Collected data
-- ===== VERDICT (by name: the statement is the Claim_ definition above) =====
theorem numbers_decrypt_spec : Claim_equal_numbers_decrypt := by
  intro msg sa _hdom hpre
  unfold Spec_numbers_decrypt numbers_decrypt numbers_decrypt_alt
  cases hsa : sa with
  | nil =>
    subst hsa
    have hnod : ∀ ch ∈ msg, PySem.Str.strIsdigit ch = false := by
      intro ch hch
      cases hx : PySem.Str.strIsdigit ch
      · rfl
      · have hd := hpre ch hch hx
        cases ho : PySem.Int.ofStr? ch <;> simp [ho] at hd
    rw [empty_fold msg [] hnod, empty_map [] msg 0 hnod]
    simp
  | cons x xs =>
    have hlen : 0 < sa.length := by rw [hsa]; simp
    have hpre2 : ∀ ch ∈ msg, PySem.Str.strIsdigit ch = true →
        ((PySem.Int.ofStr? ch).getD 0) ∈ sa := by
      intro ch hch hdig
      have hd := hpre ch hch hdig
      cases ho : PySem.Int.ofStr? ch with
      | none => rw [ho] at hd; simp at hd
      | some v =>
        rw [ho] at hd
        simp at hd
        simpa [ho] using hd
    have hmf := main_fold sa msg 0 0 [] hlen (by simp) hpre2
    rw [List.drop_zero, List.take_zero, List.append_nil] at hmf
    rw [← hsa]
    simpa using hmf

==

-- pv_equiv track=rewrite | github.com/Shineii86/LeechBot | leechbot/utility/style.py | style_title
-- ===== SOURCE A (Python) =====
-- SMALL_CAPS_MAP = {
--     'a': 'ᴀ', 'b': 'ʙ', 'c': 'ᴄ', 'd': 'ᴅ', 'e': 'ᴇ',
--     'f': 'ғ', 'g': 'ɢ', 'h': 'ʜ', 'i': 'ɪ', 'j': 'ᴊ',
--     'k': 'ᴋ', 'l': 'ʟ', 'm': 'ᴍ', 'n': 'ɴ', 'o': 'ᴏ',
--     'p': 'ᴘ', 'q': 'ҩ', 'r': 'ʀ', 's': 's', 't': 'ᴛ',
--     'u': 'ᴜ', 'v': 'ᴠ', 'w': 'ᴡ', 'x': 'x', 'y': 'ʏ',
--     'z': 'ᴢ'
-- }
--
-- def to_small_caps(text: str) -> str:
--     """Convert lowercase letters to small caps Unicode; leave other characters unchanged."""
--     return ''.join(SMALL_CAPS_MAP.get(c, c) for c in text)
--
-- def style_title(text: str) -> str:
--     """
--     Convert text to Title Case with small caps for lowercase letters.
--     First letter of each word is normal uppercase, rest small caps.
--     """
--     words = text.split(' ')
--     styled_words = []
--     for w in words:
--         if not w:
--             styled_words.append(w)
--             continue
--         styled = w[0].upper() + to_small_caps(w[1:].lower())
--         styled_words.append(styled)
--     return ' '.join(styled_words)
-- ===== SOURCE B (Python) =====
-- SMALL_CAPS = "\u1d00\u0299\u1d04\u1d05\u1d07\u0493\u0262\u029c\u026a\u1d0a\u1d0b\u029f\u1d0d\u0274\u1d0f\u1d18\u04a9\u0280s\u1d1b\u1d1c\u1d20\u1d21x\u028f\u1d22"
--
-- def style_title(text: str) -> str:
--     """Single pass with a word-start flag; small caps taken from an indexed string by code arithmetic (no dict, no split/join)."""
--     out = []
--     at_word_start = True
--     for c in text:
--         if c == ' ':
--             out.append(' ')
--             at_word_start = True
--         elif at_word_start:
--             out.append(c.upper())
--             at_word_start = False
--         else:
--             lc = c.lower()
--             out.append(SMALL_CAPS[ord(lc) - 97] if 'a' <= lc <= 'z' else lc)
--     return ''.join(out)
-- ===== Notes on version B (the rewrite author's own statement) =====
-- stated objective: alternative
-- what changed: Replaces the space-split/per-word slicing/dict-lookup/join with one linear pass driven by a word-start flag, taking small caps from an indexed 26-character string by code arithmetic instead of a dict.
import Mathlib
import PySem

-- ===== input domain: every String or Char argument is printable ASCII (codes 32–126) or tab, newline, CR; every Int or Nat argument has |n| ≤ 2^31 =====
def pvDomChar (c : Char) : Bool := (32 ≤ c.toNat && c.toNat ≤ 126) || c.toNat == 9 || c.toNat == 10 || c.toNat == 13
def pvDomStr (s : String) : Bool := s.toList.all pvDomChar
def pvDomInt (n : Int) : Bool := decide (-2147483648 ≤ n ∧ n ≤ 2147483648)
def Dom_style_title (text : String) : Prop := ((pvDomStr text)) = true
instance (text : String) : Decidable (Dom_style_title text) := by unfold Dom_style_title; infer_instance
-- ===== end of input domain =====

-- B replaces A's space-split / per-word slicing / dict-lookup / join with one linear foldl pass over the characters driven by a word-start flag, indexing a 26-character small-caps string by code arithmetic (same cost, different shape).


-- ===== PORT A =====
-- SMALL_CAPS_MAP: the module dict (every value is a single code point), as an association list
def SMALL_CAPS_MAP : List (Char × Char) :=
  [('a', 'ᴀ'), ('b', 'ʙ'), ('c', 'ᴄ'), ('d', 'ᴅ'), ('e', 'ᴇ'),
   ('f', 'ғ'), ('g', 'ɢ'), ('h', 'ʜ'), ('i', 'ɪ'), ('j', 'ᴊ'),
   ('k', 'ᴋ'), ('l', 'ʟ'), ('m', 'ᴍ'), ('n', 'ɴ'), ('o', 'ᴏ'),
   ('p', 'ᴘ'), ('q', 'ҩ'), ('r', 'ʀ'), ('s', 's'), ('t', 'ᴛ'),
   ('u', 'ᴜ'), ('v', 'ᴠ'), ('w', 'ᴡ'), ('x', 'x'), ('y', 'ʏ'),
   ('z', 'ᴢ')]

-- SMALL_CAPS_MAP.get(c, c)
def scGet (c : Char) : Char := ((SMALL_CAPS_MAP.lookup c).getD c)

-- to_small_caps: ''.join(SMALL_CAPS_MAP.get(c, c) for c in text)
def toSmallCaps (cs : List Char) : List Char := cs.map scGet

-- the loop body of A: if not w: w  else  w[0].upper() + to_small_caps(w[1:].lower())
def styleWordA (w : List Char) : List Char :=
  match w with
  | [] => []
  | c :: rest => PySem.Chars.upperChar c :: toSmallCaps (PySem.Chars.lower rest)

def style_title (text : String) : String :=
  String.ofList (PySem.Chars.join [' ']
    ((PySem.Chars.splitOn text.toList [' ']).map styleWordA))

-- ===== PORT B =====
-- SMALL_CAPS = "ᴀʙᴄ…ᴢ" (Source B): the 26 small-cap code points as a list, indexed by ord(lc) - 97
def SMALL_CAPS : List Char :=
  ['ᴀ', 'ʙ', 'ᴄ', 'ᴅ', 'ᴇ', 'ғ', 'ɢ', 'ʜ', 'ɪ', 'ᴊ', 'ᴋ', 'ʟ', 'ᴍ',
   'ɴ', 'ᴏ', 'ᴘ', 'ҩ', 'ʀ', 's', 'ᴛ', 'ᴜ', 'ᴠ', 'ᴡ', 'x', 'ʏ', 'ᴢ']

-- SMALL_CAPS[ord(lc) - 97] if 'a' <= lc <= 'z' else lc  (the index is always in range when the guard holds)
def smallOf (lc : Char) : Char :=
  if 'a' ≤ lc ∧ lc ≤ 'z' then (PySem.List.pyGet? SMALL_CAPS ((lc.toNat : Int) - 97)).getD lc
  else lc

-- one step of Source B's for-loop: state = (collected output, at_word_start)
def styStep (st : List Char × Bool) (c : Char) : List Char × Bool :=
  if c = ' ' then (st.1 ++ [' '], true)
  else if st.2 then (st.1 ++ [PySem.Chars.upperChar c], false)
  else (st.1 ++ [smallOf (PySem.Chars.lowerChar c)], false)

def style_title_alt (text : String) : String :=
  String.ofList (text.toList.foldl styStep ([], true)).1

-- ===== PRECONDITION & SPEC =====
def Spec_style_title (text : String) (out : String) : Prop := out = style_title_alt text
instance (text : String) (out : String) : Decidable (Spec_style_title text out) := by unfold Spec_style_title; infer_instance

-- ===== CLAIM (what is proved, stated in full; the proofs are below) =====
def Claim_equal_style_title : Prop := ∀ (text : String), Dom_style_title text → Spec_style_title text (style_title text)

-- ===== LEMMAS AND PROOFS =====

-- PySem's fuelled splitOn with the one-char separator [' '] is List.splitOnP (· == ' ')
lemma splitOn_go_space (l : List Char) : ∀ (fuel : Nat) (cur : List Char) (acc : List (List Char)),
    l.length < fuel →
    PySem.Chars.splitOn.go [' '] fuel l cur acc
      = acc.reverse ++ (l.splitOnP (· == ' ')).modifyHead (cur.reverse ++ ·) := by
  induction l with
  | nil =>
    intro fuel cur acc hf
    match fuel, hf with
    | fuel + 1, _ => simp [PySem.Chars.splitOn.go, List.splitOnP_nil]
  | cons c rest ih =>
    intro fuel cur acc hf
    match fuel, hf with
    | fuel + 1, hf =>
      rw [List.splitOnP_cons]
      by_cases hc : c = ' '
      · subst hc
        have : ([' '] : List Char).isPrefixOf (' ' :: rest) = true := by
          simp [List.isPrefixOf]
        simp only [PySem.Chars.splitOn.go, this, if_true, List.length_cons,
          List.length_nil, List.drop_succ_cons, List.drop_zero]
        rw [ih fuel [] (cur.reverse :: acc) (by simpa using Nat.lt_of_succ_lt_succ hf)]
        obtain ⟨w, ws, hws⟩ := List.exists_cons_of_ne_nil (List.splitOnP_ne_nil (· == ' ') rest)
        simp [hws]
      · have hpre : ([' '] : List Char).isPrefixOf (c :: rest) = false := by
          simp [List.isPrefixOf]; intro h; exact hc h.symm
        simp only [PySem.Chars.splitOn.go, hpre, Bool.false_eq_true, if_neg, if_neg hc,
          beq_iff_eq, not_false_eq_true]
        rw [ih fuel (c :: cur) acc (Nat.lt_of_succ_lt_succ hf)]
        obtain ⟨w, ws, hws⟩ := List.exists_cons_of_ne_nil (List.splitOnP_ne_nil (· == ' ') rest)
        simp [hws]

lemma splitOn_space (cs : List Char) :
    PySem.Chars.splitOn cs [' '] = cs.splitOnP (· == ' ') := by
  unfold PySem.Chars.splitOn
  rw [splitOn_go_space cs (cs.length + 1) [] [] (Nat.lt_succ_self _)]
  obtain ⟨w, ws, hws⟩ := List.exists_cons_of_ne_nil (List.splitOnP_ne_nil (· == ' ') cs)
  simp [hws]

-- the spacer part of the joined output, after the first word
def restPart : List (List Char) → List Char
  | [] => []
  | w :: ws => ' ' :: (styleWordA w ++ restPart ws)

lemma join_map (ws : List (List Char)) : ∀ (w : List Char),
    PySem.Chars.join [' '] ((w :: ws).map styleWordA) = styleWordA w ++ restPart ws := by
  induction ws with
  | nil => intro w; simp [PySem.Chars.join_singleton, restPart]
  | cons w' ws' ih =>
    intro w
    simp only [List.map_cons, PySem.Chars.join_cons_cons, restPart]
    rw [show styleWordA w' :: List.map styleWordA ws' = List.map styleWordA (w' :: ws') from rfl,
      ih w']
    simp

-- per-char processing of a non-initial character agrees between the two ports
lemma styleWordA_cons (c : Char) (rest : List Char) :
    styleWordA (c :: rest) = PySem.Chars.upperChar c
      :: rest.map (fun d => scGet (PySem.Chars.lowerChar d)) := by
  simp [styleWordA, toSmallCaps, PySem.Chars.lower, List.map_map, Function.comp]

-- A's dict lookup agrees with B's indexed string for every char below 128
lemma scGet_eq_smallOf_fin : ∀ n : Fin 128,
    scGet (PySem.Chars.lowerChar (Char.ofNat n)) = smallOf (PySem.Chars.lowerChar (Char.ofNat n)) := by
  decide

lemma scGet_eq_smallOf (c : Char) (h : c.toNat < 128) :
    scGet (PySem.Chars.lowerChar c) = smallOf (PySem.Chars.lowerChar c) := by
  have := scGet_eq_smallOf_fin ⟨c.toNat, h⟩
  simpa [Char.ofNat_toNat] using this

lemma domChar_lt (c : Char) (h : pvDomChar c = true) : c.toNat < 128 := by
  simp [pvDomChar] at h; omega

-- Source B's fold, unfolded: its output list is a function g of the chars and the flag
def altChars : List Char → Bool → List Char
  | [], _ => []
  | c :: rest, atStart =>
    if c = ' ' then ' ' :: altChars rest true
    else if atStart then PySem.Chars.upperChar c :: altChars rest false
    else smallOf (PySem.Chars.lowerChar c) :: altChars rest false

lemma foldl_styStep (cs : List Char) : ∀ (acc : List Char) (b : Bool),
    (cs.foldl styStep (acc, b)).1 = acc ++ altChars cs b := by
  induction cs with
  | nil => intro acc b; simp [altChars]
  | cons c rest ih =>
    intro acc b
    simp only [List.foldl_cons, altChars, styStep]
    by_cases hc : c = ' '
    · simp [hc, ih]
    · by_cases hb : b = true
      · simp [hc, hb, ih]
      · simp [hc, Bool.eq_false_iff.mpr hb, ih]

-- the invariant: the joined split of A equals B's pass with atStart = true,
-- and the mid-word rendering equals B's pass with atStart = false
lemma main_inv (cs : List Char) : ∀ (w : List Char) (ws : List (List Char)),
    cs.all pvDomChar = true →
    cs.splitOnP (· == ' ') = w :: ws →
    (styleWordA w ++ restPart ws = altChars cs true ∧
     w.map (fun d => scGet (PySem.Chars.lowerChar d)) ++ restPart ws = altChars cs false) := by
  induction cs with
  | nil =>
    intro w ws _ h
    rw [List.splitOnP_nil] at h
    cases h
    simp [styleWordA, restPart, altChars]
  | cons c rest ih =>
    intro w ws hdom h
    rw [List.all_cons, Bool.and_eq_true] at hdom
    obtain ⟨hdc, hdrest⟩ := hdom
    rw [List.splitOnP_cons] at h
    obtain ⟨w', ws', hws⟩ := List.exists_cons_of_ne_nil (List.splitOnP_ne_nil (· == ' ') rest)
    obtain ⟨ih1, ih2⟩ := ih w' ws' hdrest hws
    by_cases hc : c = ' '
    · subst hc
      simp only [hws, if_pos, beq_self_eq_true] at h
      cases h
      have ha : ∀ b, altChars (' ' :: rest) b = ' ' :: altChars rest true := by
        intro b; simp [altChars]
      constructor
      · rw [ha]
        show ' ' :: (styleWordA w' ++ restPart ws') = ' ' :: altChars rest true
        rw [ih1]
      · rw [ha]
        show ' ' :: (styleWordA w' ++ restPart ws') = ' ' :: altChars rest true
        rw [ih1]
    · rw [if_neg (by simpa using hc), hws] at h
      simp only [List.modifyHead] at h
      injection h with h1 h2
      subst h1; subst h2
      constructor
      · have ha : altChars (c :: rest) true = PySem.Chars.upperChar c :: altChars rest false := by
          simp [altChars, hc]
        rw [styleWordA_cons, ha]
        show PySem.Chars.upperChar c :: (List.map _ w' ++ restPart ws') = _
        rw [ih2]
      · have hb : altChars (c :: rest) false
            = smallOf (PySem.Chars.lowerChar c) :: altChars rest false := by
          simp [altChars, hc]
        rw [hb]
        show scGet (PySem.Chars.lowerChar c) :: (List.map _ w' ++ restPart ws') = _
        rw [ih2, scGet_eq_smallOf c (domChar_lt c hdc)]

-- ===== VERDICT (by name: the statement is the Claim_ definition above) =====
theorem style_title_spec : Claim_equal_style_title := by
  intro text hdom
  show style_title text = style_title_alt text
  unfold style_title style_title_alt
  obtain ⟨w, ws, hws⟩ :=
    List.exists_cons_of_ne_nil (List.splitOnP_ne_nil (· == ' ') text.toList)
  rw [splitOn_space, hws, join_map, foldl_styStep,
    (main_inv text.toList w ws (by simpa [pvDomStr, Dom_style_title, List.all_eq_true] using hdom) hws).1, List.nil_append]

Your goal - Which lines hold the word "characters"? Return all of them from the records above.

Answer space -
--     """Convert lowercase letters to small caps Unicode; leave other characters unchanged."""
-- B replaces A's space-split / per-word slicing / dict-lookup / join with one linear foldl pass over the characters driven by a word-start flag, indexing a 26-character small-caps string by code arithmetic (same cost, different shape).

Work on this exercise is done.